• [Work instruction]
Here are the records. Write out exactly the lines between the one holding "utils.py | expand_pattern" and the one holding "formar todas as combinações possíveis", inclusive.

Collected data entries
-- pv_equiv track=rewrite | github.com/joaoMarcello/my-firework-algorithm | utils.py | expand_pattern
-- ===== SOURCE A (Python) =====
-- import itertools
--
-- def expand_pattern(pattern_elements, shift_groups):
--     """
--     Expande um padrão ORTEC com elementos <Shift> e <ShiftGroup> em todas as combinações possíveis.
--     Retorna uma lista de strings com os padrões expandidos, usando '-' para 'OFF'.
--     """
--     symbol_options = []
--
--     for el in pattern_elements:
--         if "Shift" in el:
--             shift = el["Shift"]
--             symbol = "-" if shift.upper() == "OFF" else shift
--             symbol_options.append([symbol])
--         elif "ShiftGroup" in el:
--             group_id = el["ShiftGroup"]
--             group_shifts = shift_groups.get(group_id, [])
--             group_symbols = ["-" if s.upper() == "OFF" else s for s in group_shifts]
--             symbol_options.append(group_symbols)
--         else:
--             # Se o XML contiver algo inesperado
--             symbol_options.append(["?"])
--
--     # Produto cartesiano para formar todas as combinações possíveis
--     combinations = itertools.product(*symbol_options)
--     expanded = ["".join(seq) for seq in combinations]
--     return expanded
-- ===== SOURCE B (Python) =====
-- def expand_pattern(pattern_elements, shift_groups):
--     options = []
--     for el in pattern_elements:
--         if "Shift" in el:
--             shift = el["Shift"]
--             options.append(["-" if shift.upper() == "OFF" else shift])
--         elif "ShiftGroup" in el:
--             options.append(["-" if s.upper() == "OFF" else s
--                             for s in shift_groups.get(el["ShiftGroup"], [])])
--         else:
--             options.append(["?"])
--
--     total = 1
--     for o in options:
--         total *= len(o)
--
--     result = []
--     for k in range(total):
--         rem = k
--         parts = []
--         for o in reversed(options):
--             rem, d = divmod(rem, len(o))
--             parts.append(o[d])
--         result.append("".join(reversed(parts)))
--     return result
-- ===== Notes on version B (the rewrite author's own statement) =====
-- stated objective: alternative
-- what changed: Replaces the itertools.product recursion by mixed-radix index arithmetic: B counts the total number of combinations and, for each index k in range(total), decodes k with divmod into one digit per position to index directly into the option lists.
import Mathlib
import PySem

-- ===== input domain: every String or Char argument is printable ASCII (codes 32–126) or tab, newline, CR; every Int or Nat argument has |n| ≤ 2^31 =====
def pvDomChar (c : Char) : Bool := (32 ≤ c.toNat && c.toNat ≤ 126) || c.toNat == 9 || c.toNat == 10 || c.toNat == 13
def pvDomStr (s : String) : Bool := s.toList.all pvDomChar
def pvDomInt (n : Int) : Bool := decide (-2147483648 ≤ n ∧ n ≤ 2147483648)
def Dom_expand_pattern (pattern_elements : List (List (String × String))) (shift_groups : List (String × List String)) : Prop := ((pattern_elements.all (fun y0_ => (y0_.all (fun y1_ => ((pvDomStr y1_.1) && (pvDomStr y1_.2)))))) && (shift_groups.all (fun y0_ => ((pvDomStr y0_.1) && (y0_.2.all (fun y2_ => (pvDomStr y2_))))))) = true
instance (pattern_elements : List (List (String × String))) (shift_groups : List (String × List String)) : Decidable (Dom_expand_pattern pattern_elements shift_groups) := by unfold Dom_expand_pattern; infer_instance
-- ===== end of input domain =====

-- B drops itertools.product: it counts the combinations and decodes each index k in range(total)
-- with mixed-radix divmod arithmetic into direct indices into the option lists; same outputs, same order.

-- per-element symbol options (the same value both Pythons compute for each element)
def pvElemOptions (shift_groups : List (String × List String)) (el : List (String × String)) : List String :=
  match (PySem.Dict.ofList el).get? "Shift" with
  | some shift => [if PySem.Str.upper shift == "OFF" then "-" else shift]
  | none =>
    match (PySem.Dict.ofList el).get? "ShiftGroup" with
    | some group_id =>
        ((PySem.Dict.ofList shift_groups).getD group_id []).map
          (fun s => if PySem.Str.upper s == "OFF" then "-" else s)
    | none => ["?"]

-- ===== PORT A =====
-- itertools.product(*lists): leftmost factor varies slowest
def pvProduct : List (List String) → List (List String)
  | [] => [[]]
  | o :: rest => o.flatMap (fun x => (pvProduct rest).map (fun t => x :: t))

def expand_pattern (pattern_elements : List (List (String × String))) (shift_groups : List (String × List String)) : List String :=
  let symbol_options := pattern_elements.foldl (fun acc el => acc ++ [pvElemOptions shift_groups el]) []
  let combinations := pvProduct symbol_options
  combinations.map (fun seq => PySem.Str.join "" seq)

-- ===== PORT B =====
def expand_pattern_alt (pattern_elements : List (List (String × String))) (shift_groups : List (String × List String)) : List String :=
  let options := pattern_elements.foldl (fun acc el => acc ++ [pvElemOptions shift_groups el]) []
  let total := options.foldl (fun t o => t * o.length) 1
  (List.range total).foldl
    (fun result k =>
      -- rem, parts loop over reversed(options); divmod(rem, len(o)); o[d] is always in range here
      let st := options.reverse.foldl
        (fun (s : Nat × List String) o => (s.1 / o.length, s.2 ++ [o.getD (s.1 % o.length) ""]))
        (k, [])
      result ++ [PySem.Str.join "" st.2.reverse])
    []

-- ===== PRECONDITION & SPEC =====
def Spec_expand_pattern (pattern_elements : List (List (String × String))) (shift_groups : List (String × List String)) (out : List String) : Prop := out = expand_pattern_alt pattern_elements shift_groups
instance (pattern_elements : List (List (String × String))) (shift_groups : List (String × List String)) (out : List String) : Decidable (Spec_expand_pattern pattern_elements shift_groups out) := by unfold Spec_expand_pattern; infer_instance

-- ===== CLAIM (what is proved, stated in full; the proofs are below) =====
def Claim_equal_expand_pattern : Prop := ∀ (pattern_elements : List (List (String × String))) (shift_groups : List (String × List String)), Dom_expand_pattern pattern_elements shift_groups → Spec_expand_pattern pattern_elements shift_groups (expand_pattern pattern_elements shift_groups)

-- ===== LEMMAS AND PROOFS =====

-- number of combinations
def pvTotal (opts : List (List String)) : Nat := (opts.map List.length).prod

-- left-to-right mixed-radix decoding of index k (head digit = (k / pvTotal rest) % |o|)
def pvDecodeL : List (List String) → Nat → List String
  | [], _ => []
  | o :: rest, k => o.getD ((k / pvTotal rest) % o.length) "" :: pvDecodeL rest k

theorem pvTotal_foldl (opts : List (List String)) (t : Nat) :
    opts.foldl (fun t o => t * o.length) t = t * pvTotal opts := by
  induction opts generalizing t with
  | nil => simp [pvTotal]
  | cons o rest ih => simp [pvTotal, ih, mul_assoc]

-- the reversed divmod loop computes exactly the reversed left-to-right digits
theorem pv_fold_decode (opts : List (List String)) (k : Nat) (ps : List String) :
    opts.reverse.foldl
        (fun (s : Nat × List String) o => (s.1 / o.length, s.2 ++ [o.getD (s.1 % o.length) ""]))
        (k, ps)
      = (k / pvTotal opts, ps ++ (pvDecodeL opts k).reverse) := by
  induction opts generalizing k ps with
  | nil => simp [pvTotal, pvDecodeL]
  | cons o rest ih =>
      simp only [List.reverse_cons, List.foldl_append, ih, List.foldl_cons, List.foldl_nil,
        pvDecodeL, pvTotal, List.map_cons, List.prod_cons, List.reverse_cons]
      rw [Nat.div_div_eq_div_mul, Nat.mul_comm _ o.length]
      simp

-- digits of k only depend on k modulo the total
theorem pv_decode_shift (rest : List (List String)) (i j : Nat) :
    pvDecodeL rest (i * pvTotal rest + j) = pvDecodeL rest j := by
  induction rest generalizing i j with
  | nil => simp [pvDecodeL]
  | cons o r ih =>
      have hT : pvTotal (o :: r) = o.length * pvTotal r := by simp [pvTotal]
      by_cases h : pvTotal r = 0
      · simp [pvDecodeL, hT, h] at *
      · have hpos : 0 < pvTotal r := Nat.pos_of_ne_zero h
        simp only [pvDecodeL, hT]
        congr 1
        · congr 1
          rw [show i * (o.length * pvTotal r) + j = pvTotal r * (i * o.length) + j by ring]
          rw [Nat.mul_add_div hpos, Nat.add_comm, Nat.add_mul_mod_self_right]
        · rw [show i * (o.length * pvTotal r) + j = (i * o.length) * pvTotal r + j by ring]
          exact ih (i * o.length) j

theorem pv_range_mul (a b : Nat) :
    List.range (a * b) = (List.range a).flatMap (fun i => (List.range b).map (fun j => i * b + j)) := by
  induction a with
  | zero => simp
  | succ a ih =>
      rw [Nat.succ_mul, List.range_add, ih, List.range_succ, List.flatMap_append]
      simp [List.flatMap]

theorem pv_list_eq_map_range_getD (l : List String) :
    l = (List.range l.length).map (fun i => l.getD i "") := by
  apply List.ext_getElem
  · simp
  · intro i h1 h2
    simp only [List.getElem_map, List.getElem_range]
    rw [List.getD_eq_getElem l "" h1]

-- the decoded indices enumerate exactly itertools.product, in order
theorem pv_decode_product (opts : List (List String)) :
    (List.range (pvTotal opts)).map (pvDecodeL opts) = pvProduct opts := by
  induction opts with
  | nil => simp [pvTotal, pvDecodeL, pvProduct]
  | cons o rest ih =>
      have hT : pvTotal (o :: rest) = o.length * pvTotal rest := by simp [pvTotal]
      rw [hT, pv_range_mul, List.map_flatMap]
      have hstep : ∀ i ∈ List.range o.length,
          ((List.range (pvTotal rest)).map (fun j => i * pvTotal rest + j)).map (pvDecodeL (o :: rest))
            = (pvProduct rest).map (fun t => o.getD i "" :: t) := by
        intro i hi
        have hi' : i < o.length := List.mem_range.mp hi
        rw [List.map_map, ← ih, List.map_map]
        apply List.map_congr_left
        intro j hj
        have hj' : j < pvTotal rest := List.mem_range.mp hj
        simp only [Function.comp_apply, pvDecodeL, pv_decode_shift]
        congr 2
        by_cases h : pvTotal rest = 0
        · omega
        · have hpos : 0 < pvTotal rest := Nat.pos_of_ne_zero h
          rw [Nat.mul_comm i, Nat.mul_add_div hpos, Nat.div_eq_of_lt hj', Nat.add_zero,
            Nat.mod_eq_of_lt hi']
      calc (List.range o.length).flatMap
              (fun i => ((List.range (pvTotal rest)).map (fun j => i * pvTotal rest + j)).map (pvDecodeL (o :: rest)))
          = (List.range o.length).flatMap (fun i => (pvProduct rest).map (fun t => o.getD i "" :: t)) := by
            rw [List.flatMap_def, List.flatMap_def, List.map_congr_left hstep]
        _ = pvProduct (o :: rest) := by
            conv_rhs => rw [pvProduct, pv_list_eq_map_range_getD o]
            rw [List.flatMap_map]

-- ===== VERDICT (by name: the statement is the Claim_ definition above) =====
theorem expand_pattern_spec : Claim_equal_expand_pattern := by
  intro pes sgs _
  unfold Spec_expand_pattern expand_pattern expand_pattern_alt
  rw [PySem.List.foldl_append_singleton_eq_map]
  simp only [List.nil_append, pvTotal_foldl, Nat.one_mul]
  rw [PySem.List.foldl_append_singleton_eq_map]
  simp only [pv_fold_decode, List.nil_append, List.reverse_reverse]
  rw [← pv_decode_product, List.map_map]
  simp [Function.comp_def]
...
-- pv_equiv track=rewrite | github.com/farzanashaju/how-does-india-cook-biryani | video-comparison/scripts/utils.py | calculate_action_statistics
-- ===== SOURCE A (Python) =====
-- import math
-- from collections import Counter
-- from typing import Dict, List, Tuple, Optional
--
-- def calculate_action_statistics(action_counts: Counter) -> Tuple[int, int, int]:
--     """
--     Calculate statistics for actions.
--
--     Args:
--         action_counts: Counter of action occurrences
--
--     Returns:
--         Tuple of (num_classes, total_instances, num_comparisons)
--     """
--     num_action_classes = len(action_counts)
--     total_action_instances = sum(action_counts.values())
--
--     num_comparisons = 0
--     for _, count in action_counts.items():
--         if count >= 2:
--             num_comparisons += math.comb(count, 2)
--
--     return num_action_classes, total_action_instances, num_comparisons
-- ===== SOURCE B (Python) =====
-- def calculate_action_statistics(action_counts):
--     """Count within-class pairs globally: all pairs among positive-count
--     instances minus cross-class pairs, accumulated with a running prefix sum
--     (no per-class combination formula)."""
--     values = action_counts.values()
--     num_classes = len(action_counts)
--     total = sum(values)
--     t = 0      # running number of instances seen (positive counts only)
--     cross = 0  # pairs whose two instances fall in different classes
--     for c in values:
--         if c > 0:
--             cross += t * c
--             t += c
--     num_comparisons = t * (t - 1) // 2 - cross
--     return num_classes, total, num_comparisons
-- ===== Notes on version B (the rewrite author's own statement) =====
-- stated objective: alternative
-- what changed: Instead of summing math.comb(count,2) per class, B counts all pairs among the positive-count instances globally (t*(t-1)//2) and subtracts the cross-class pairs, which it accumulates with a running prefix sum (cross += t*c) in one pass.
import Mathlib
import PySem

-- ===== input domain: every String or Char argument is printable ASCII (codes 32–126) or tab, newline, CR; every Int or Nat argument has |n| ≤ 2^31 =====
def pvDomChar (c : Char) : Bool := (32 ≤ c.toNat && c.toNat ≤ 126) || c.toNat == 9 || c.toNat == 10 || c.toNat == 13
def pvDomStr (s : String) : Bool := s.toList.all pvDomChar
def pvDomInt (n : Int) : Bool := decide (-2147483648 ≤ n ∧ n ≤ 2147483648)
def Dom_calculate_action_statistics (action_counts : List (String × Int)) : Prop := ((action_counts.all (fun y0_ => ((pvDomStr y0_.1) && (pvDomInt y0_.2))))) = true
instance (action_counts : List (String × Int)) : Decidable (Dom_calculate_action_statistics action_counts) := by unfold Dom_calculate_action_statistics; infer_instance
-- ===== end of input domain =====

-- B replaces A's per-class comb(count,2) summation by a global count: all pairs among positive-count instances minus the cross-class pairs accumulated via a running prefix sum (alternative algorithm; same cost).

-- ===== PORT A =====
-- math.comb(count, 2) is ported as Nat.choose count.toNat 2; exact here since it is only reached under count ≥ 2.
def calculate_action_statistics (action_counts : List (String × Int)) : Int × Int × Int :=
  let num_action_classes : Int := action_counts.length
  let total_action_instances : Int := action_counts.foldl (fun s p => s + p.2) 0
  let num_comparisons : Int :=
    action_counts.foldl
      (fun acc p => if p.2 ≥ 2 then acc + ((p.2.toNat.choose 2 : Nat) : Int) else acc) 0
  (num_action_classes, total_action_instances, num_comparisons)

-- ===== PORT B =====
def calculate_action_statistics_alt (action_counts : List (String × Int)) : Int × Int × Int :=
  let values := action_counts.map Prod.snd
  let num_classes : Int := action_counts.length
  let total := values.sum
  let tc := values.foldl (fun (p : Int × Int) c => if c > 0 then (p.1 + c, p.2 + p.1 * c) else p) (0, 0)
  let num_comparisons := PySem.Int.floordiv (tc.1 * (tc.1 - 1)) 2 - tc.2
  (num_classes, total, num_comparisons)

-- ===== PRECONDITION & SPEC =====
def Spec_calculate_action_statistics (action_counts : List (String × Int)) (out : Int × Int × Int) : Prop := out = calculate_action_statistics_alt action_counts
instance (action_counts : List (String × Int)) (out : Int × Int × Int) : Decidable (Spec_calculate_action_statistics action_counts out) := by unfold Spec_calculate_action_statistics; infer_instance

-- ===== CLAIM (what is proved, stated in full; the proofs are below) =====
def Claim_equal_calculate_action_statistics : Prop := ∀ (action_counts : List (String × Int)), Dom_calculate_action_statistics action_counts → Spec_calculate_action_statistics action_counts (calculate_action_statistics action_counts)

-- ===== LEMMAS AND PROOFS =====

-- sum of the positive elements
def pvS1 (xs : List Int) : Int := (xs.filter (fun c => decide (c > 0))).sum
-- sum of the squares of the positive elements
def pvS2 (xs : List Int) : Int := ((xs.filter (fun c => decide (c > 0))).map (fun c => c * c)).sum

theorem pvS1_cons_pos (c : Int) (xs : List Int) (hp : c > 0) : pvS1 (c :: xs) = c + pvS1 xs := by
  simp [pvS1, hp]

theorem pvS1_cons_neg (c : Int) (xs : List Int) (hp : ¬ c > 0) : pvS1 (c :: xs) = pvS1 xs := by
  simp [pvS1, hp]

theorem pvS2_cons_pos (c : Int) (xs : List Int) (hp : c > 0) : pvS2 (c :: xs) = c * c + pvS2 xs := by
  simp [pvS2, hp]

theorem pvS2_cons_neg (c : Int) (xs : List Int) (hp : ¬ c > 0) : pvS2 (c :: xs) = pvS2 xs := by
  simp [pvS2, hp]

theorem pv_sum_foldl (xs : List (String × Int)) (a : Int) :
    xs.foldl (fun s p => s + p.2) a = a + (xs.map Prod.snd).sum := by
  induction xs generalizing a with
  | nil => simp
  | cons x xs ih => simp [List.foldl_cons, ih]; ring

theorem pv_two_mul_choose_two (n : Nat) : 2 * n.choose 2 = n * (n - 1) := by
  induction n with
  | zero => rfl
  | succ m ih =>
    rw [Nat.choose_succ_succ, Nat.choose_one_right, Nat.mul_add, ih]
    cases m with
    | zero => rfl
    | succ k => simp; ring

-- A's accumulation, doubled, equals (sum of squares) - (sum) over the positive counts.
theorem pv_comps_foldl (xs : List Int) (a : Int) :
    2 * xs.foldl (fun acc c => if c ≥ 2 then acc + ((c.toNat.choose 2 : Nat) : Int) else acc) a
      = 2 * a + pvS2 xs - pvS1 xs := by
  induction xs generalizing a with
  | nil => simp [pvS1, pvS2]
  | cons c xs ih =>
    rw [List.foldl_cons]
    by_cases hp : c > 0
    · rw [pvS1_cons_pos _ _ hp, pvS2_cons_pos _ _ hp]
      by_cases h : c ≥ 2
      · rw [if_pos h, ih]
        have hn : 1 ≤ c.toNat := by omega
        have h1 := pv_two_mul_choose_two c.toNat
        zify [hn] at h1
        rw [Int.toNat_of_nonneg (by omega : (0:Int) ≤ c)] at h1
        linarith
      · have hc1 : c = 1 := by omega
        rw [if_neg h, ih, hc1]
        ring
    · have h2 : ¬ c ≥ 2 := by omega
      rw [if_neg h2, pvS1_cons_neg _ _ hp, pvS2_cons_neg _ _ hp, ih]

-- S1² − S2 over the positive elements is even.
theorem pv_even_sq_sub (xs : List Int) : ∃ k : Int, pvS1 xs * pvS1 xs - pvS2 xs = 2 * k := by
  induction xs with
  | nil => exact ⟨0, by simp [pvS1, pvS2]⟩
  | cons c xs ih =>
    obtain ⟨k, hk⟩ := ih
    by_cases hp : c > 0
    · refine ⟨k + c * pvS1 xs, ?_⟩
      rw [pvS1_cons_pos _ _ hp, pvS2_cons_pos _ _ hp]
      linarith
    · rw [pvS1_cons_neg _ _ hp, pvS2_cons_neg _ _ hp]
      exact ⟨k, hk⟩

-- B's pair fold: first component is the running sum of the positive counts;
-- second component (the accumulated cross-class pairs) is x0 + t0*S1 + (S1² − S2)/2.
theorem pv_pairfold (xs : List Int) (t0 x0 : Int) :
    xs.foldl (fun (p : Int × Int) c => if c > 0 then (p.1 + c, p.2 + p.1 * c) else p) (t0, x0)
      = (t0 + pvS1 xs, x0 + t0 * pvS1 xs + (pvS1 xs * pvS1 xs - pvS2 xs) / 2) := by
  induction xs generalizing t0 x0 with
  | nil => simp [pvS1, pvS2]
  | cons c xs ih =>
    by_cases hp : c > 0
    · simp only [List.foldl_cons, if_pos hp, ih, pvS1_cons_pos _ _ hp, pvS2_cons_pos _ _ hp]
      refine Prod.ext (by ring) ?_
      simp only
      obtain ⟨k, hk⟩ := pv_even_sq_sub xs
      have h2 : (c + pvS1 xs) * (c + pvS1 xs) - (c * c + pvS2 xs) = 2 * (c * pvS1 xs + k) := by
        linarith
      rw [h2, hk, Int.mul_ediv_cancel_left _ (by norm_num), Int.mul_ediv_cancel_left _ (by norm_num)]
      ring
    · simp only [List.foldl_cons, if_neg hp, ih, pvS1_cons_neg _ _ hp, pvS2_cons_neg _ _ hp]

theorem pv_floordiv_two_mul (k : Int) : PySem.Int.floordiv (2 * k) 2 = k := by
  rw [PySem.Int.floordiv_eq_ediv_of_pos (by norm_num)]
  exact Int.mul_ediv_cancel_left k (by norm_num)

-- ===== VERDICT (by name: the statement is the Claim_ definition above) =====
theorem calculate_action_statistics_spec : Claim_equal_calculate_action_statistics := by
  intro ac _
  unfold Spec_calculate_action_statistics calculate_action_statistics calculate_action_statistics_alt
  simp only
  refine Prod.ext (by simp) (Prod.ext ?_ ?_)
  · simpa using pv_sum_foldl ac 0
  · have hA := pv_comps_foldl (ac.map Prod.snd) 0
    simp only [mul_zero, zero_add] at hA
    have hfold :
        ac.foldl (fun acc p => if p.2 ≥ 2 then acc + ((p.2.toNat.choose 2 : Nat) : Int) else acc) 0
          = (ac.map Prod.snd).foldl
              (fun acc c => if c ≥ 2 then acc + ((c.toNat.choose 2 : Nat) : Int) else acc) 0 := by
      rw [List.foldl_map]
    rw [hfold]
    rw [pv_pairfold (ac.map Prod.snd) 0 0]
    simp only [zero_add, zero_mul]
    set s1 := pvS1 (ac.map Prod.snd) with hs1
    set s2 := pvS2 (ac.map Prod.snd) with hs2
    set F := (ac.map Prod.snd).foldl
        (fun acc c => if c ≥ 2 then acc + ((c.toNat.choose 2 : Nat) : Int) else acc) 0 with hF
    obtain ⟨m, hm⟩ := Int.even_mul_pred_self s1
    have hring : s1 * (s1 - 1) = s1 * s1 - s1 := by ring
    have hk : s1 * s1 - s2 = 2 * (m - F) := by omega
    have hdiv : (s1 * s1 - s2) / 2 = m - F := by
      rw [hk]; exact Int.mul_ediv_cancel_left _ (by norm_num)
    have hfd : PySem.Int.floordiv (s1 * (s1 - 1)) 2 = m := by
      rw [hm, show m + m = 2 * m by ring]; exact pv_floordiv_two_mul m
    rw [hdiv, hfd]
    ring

• [Answer section]
-- pv_equiv track=rewrite | github.com/joaoMarcello/my-firework-algorithm | utils.py | expand_pattern
-- ===== SOURCE A (Python) =====
-- import itertools
--
-- def expand_pattern(pattern_elements, shift_groups):
--     """
--     Expande um padrão ORTEC com elementos <Shift> e <ShiftGroup> em todas as combinações possíveis.
--     Retorna uma lista de strings com os padrões expandidos, usando '-' para 'OFF'.
--     """
--     symbol_options = []
--
--     for el in pattern_elements:
--         if "Shift" in el:
--             shift = el["Shift"]
--             symbol = "-" if shift.upper() == "OFF" else shift
--             symbol_options.append([symbol])
--         elif "ShiftGroup" in el:
--             group_id = el["ShiftGroup"]
--             group_shifts = shift_groups.get(group_id, [])
--             group_symbols = ["-" if s.upper() == "OFF" else s for s in group_shifts]
--             symbol_options.append(group_symbols)
--         else:
--             # Se o XML contiver algo inesperado
--             symbol_options.append(["?"])
--
--     # Produto cartesiano para formar todas as combinações possíveis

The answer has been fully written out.